NEW YORK — Bills introduced in the legislatures of nearly a dozen states have pharmacy benefit managers and the generic drug industry fearing that the bills could lead to limits on doctors’ abilities to prescribe generics through e-prescribing.
The Pharmaceutical Care Management Association, the main lobby for PBMs, said the bills would prohibit doctors from seeing lower-cost drug options, including generics and preferred brands; would prevent the e-prescribing software from showing safety information; and would disallow lower-cost pharmacy options.
The bills are pending in Indiana, Kansas, Mississippi, Missouri, Nebraska, New Mexico, New Jersey, North Dakota, Oklahoma, Pennsylvania and South Dakota.
According to a copy of the Indiana bill that Drug Store News obtained from the PCMA, the proposed legislation would prohibit “interference or limitations” that allegedly could get in the way of a drug order being entered into the software and transmitted. These would include the display of multiple messages and the display of advertisements or messages that offer encouragement, endorsement or incentives to use a “specific pharmacy or prescription of a specific drug or device at the point of care.”

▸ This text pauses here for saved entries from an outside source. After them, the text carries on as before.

-- pv_equiv track=rewrite | github.com/TomHooperr/aoc-2023 | day4/day4.py | calc_card_score
-- ===== SOURCE A (Python) =====
-- def calc_card_score(winning_nums_have: list):
--     score = 0
--     for num in winning_nums_have:
--         if score == 0:
--             # 1 point for first win
--             score = 1
--         else:
--             # double points for each subsequent win
--             score *= 2
--     return score
-- ===== SOURCE B (Python) =====
-- def calc_card_score(winning_nums_have: list):
--     n = len(winning_nums_have)
--     return 0 if n == 0 else 2 ** (n - 1)
-- ===== Notes on version B (the rewrite author's own statement) =====
-- stated objective: simpler
-- what changed: Replaced the doubling loop with a closed-form expression: 0 for the empty list, else 2 ** (len(winning_nums_have) - 1).
import Mathlib
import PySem

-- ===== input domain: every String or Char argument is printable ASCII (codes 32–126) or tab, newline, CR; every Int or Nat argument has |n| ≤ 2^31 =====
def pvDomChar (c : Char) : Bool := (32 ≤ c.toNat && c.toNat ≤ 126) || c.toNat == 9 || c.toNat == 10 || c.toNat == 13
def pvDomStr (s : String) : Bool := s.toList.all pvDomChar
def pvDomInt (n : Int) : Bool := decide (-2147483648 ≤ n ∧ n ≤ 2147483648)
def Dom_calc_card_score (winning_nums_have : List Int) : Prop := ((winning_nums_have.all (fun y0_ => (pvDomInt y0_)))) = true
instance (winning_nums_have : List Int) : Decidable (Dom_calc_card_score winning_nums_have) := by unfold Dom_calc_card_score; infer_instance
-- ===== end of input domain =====

-- ===== PORT A =====
-- A: loop doubling a score (first win = 1, each later win doubles)
def calc_card_score (winning_nums_have : List Int) : Int :=
  winning_nums_have.foldl (fun score _num => if score = 0 then 1 else score * 2) 0

-- ===== PORT B =====
-- B: closed form — 0 for the empty list, else 2^(len-1)
def calc_card_score_alt (winning_nums_have : List Int) : Int :=
  if winning_nums_have.length = 0 then 0 else 2 ^ (winning_nums_have.length - 1)

-- ===== PRECONDITION & SPEC =====
def Spec_calc_card_score (winning_nums_have : List Int) (out : Int) : Prop := out = calc_card_score_alt winning_nums_have
instance (winning_nums_have : List Int) (out : Int) : Decidable (Spec_calc_card_score winning_nums_have out) := by unfold Spec_calc_card_score; infer_instance

-- ===== CLAIM (what is proved, stated in full; the proofs are below) =====
def Claim_equal_calc_card_score : Prop := ∀ (winning_nums_have : List Int), Dom_calc_card_score winning_nums_have → Spec_calc_card_score winning_nums_have (calc_card_score winning_nums_have)

-- ===== LEMMAS AND PROOFS =====

-- ===== VERDICT (by name: the statement is the Claim_ definition above) =====
-- loop invariant: from a positive score the fold just doubles per element
lemma foldl_double (l : List Int) (s : Int) (hs : 0 < s) :
    l.foldl (fun score _num => if score = 0 then 1 else score * 2) s = s * 2 ^ l.length := by
  induction l generalizing s with
  | nil => simp
  | cons a t ih =>
    have hns : s ≠ 0 := ne_of_gt hs
    simp only [List.foldl_cons, if_neg hns, List.length_cons]
    rw [ih (s * 2) (by positivity)]
    ring

theorem calc_card_score_spec : Claim_equal_calc_card_score := by
  intro l _
  unfold Spec_calc_card_score calc_card_score calc_card_score_alt
  cases l with
  | nil => simp
  | cons a t =>
    simp only [List.foldl_cons, if_true, List.length_cons, Nat.add_sub_cancel]
    rw [foldl_double t 1 one_pos]
    simp
-- the event list is strictly lex-sorted (on its (i, j) projection)
lemma pvE_sorted (bm : List (List Int)) :
    ((pvE bm).map pvF).Pairwise (fun a b => toLex a < toLex b) := by
  rw [List.pairwise_map]
  unfold pvE
  rw [List.pairwise_flatMap]
  constructor
  · intro i _
    unfold pvEvRow
    rw [List.pairwise_filterMap]
    refine List.Pairwise.imp ?_ (PySem.List.pairwise_lt_pyRange_one 0 i)
    intro j1 j2 hlt x hx y hy
    by_cases h1 : PySem.List.pyGetD (PySem.List.pyGetD bm i []) j1 0 = 0
    · simp [h1] at hx
    · simp only [h1, if_neg, ne_eq, not_false_iff, if_true, Option.some.injEq] at hx
      by_cases h2 : PySem.List.pyGetD (PySem.List.pyGetD bm i []) j2 0 = 0
      · simp [h2] at hy
      · simp only [h2, if_neg, ne_eq, not_false_iff, if_true, Option.some.injEq] at hy
        subst hx; subst hy
        simp [pvF, Prod.Lex.toLex_lt_toLex, hlt]
  · refine List.Pairwise.imp ?_ (PySem.List.pairwise_lt_pyRange_one 0 bm.length)
    intro i1 i2 hlt
    intro x hx y hy
    unfold pvEvRow at hx hy
    obtain ⟨j1, _, hj1⟩ := List.mem_filterMap.mp hx
    obtain ⟨j2, _, hj2⟩ := List.mem_filterMap.mp hy
    by_cases h1 : PySem.List.pyGetD (PySem.List.pyGetD bm i1 []) j1 0 = 0
    · simp [h1] at hj1
    · simp only [h1, if_neg, ne_eq, not_false_iff, if_true, Option.some.injEq] at hj1
      by_cases h2 : PySem.List.pyGetD (PySem.List.pyGetD bm i2 []) j2 0 = 0
      · simp [h2] at hj2
      · simp only [h2, if_neg, ne_eq, not_false_iff, if_true, Option.some.injEq] at hj2
        subst hj1; subst hj2
        simp [pvF, Prod.Lex.toLex_lt_toLex, hlt]

lemma pvE_nonzero (bm : List (List Int)) : ∀ e ∈ pvE bm, e.2.2 ≠ 0 := by
  intro e he
  unfold pvE at he
  obtain ⟨i, _, hi⟩ := List.mem_flatMap.mp he
  unfold pvEvRow at hi
  obtain ⟨j, _, hj⟩ := List.mem_filterMap.mp hi
  by_cases hz : PySem.List.pyGetD (PySem.List.pyGetD bm i []) j 0 = 0
  · simp [hz] at hj
  · simp only [hz, if_neg, ne_eq, not_false_iff, if_true, Option.some.injEq] at hj
    subst hj
    exact hz

-- sorting the concatenated bond lists recovers the scan-ordered event projection
lemma pvSorted (bm : List (List Int)) :
    PySem.List.sorted
        ((((pvE bm).filter (fun e => e.2.2 < 0)).map pvF) ++
         (((pvE bm).filter (fun e => e.2.2 > 0)).map pvF)) (fun p => toLex p)
      = (pvE bm).map pvF := by
  refine PySem.List.sorted_eq_of_perm_of_pairwise_lt _ _ _ (pvPerm (pvE bm) (pvE_nonzero bm)).symm ?_
  exact pvE_sorted bm

-- the atom fold over pairs = the atom fold over the flattened event endpoints
lemma pvReactive (E : List (Int × Int × Int)) (s : List Int) :
    (E.map pvF).foldl (fun acc p => PySem.Set.add (PySem.Set.add acc p.1) p.2) s
      = (E.flatMap (fun e => [e.1, e.2.1])).foldl PySem.Set.add s := by
  rw [List.foldl_map, List.foldl_flatMap]
  rfl

-- ===== VERDICT (by name: the statements are the Claim_ definitions above) =====
theorem return_bnfm_spec : Claim_equal_return_bnfm := by
  unfold Claim_equal_return_bnfm
  intro bm _ hpre
  show return_bnfm bm = return_bnfm_alt bm
  have hbf := pvBF_char bm hpre
  rw [pvA_char]
  simp only [return_bnfm_alt, hbf]
  rw [pvSorted, pvReactive]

Pfizer, the world’s largest drug maker, has lobbied on behalf of the legislation.
“The e-prescribing legislation under consideration in several states would actually increase physicians’ ability to select the right therapy for a patient, be it branded or generic,” Pfizer spokesman Raul Damas told Drug Store News. “Pfizer strongly supports e-prescribing policies that preserve patient autonomy, reduce healthcare costs and ensure quality patient care. Pfizer is actively working with legislators, physicians and patient groups to enact e-prescribing policy that reflects our shared priorities.”
But the generic drug industry doesn’t see those priorities as reflective of its own. The industry’s main lobbying group, the Generic Pharmaceutical Association, supports e-prescribing, as the PCMA does, but it also has expressed concerns about the bills, similar to the PCMA’s.
“The consumer may not know when there’s a generic equivalent available,” GPhA VP state government affairs Shawn Brown told Drug Store News. “I don’t know why you’d want to be less transparent for the patient and the physician, unless you’re just trying to protect your market share.”